Material for the task =>
-- pv_equiv track=rewrite | github.com/wan-catherine/Leetcode | problems/N2354_Number_Of_Excellent_Pairs.py | countExcellentPairs_20250214
-- ===== SOURCE A (Python) =====
-- import bisect
-- import collections
-- from typing import List
--
-- def countExcellentPairs_20250214(nums: List[int], k: int) -> int:
--     ct = collections.Counter(nums)
--     nums = ct.keys()
--     arr = []
--     length = len(nums)
--     for n in nums:
--         bisect.insort_left(arr, bin(n).count('1'))
--     res = 0
--     j = length - 1
--     for i in range(length):
--         while j >=0 and arr[i] + arr[j] >= k:
--             j -= 1
--
--         if j < i:
--             res += 1 + (length - i - 1) * 2
--         elif j == i:
--             res += (length - i - 1) * 2
--         else:
--             res += (length - j - 1) * 2
--     return res
-- ===== SOURCE B (Python) =====
-- from typing import List
--
-- def countExcellentPairs_20250214(nums: List[int], k: int) -> int:
--     # Bucket the distinct values by popcount (popcounts are tiny), then
--     # combine bucket sizes pairwise: no sorting, no per-element scan.
--     freq = {}
--     for v in dict.fromkeys(nums):
--         c = bin(v).count('1')
--         freq[c] = freq.get(c, 0) + 1
--     res = 0
--     for c1, f1 in freq.items():
--         for c2, f2 in freq.items():
--             if c1 + c2 >= k:
--                 res += f1 * f2
--     return res
-- ===== Notes on version B (the rewrite author's own statement) =====
-- stated objective: faster
-- what changed: Replaces repeated bisect.insort into a sorted array plus a stateful two-pointer sweep with branch arithmetic by bucketing the distinct values by popcount in one dict pass and summing f1*f2 over the (at most 33x33) popcount-bucket pairs with c1+c2>=k.
import Mathlib
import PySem

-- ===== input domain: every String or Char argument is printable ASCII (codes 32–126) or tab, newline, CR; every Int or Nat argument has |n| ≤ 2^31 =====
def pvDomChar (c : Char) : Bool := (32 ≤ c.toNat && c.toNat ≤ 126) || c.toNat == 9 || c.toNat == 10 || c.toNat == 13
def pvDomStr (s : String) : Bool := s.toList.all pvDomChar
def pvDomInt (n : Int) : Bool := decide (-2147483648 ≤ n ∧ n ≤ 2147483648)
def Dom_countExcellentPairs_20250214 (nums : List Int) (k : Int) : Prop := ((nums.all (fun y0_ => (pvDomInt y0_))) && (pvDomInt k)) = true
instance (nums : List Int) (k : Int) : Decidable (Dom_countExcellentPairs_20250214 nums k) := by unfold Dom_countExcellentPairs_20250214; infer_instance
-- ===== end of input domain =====

-- ===== PORT A =====
-- A = insort popcounts of the distinct values into a sorted array, then a stateful
-- two-pointer sweep with doubling branch arithmetic.  Equivalence is about the return value.
-- bin(n).count('1') for an int n = popcount of |n| = PySem.Int.bitCount
def pvPc (n : Int) : Int := (PySem.Int.bitCount n : Int)

-- bisect.insort_left(a, x)  =  a.insert(bisect.bisect_left(a, x), x)   (exact)
def pvInsort (a : List Int) (x : Int) : List Int :=
  PySem.List.insert a ((PySem.List.bisectLeft a x : Nat) : Int) x

-- 'while j >= 0 and arr[i] + arr[j] >= k: j -= 1'.  arr[j] is ported as pyGetD arr j 0:
-- on every reachable call 0 <= j < arr.length, where pyGetD equals Python's arr[j].
def pvAWhile (arr : List Int) (k ai : Int) (j : Int) : Int :=
  if h : 0 ≤ j ∧ k ≤ ai + PySem.List.pyGetD arr j 0 then pvAWhile arr k ai (j - 1) else j
termination_by (j + 1).toNat
decreasing_by omega

-- one iteration of the 'for i in range(length)' loop body (s = (res, j) state)
def pvStep (arr : List Int) (k length : Int) (s : Int × Int) (i : Int) : Int × Int :=
  let j := pvAWhile arr k (PySem.List.pyGetD arr i 0) s.2
  if j < i then (s.1 + (1 + (length - i - 1) * 2), j)
  else if j = i then (s.1 + (length - i - 1) * 2, j)
  else (s.1 + (length - j - 1) * 2, j)

def countExcellentPairs_20250214 (nums : List Int) (k : Int) : Int :=
  let ct := PySem.Dict.counter nums
  let ks := ct.keys
  let arr := ks.foldl (fun a n => pvInsort a (pvPc n)) []
  let length : Int := (ks.length : Int)
  let st := (PySem.List.pyRange 0 length 1).foldl (pvStep arr k length) (0, length - 1)
  st.1

-- ===== PORT B =====
-- B = bucket the distinct values by popcount in one dict pass, then sum f1*f2 over
-- pairs of buckets whose popcounts add to at least k.
def countExcellentPairs_20250214_alt (nums : List Int) (k : Int) : Int :=
  let freq := (PySem.List.dedup nums).foldl
    (fun (d : PySem.Dict Int Int) v => d.insert (pvPc v) (d.getD (pvPc v) 0 + 1))
    PySem.Dict.empty
  freq.items.foldl (fun res p =>
    freq.items.foldl (fun res q =>
      if k ≤ p.1 + q.1 then res + p.2 * q.2 else res) res) 0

Activity => The entries need to be set down again in full, with no word changed.

Exercise output =>
-- pv_equiv track=rewrite | github.com/wan-catherine/Leetcode | problems/N2354_Number_Of_Excellent_Pairs.py | countExcellentPairs_20250214
-- ===== SOURCE A (Python) =====
-- import bisect
-- import collections
-- from typing import List
--
-- def countExcellentPairs_20250214(nums: List[int], k: int) -> int:
--     ct = collections.Counter(nums)
--     nums = ct.keys()
--     arr = []
--     length = len(nums)
--     for n in nums:
--         bisect.insort_left(arr, bin(n).count('1'))
--     res = 0
--     j = length - 1
--     for i in range(length):
--         while j >=0 and arr[i] + arr[j] >= k:
--             j -= 1
--
--         if j < i:
--             res += 1 + (length - i - 1) * 2
--         elif j == i:
--             res += (length - i - 1) * 2
--         else:
--             res += (length - j - 1) * 2
--     return res
-- ===== SOURCE B (Python) =====
-- from typing import List
--
-- def countExcellentPairs_20250214(nums: List[int], k: int) -> int:
--     # Bucket the distinct values by popcount (popcounts are tiny), then
--     # combine bucket sizes pairwise: no sorting, no per-element scan.
--     freq = {}
--     for v in dict.fromkeys(nums):
--         c = bin(v).count('1')
--         freq[c] = freq.get(c, 0) + 1
--     res = 0
--     for c1, f1 in freq.items():
--         for c2, f2 in freq.items():
--             if c1 + c2 >= k:
--                 res += f1 * f2
--     return res
-- ===== Notes on version B (the rewrite author's own statement) =====
-- stated objective: faster
-- what changed: Replaces repeated bisect.insort into a sorted array plus a stateful two-pointer sweep with branch arithmetic by bucketing the distinct values by popcount in one dict pass and summing f1*f2 over the (at most 33x33) popcount-bucket pairs with c1+c2>=k.
import Mathlib
import PySem

-- ===== input domain: every String or Char argument is printable ASCII (codes 32–126) or tab, newline, CR; every Int or Nat argument has |n| ≤ 2^31 =====
def pvDomChar (c : Char) : Bool := (32 ≤ c.toNat && c.toNat ≤ 126) || c.toNat == 9 || c.toNat == 10 || c.toNat == 13
def pvDomStr (s : String) : Bool := s.toList.all pvDomChar
def pvDomInt (n : Int) : Bool := decide (-2147483648 ≤ n ∧ n ≤ 2147483648)
def Dom_countExcellentPairs_20250214 (nums : List Int) (k : Int) : Prop := ((nums.all (fun y0_ => (pvDomInt y0_))) && (pvDomInt k)) = true
instance (nums : List Int) (k : Int) : Decidable (Dom_countExcellentPairs_20250214 nums k) := by unfold Dom_countExcellentPairs_20250214; infer_instance
-- ===== end of input domain =====

-- ===== PORT A =====
-- A = insort popcounts of the distinct values into a sorted array, then a stateful
-- two-pointer sweep with doubling branch arithmetic.  Equivalence is about the return value.
-- bin(n).count('1') for an int n = popcount of |n| = PySem.Int.bitCount
def pvPc (n : Int) : Int := (PySem.Int.bitCount n : Int)

-- bisect.insort_left(a, x)  =  a.insert(bisect.bisect_left(a, x), x)   (exact)
def pvInsort (a : List Int) (x : Int) : List Int :=
  PySem.List.insert a ((PySem.List.bisectLeft a x : Nat) : Int) x

-- 'while j >= 0 and arr[i] + arr[j] >= k: j -= 1'.  arr[j] is ported as pyGetD arr j 0:
-- on every reachable call 0 <= j < arr.length, where pyGetD equals Python's arr[j].
def pvAWhile (arr : List Int) (k ai : Int) (j : Int) : Int :=
  if h : 0 ≤ j ∧ k ≤ ai + PySem.List.pyGetD arr j 0 then pvAWhile arr k ai (j - 1) else j
termination_by (j + 1).toNat
decreasing_by omega

-- one iteration of the 'for i in range(length)' loop body (s = (res, j) state)
def pvStep (arr : List Int) (k length : Int) (s : Int × Int) (i : Int) : Int × Int :=
  let j := pvAWhile arr k (PySem.List.pyGetD arr i 0) s.2
  if j < i then (s.1 + (1 + (length - i - 1) * 2), j)
  else if j = i then (s.1 + (length - i - 1) * 2, j)
  else (s.1 + (length - j - 1) * 2, j)

def countExcellentPairs_20250214 (nums : List Int) (k : Int) : Int :=
  let ct := PySem.Dict.counter nums
  let ks := ct.keys
  let arr := ks.foldl (fun a n => pvInsort a (pvPc n)) []
  let length : Int := (ks.length : Int)
  let st := (PySem.List.pyRange 0 length 1).foldl (pvStep arr k length) (0, length - 1)
  st.1

-- ===== PORT B =====
-- B = bucket the distinct values by popcount in one dict pass, then sum f1*f2 over
-- pairs of buckets whose popcounts add to at least k.
def countExcellentPairs_20250214_alt (nums : List Int) (k : Int) : Int :=
  let freq := (PySem.List.dedup nums).foldl
    (fun (d : PySem.Dict Int Int) v => d.insert (pvPc v) (d.getD (pvPc v) 0 + 1))
    PySem.Dict.empty
  freq.items.foldl (fun res p =>
    freq.items.foldl (fun res q =>
      if k ≤ p.1 + q.1 then res + p.2 * q.2 else res) res) 0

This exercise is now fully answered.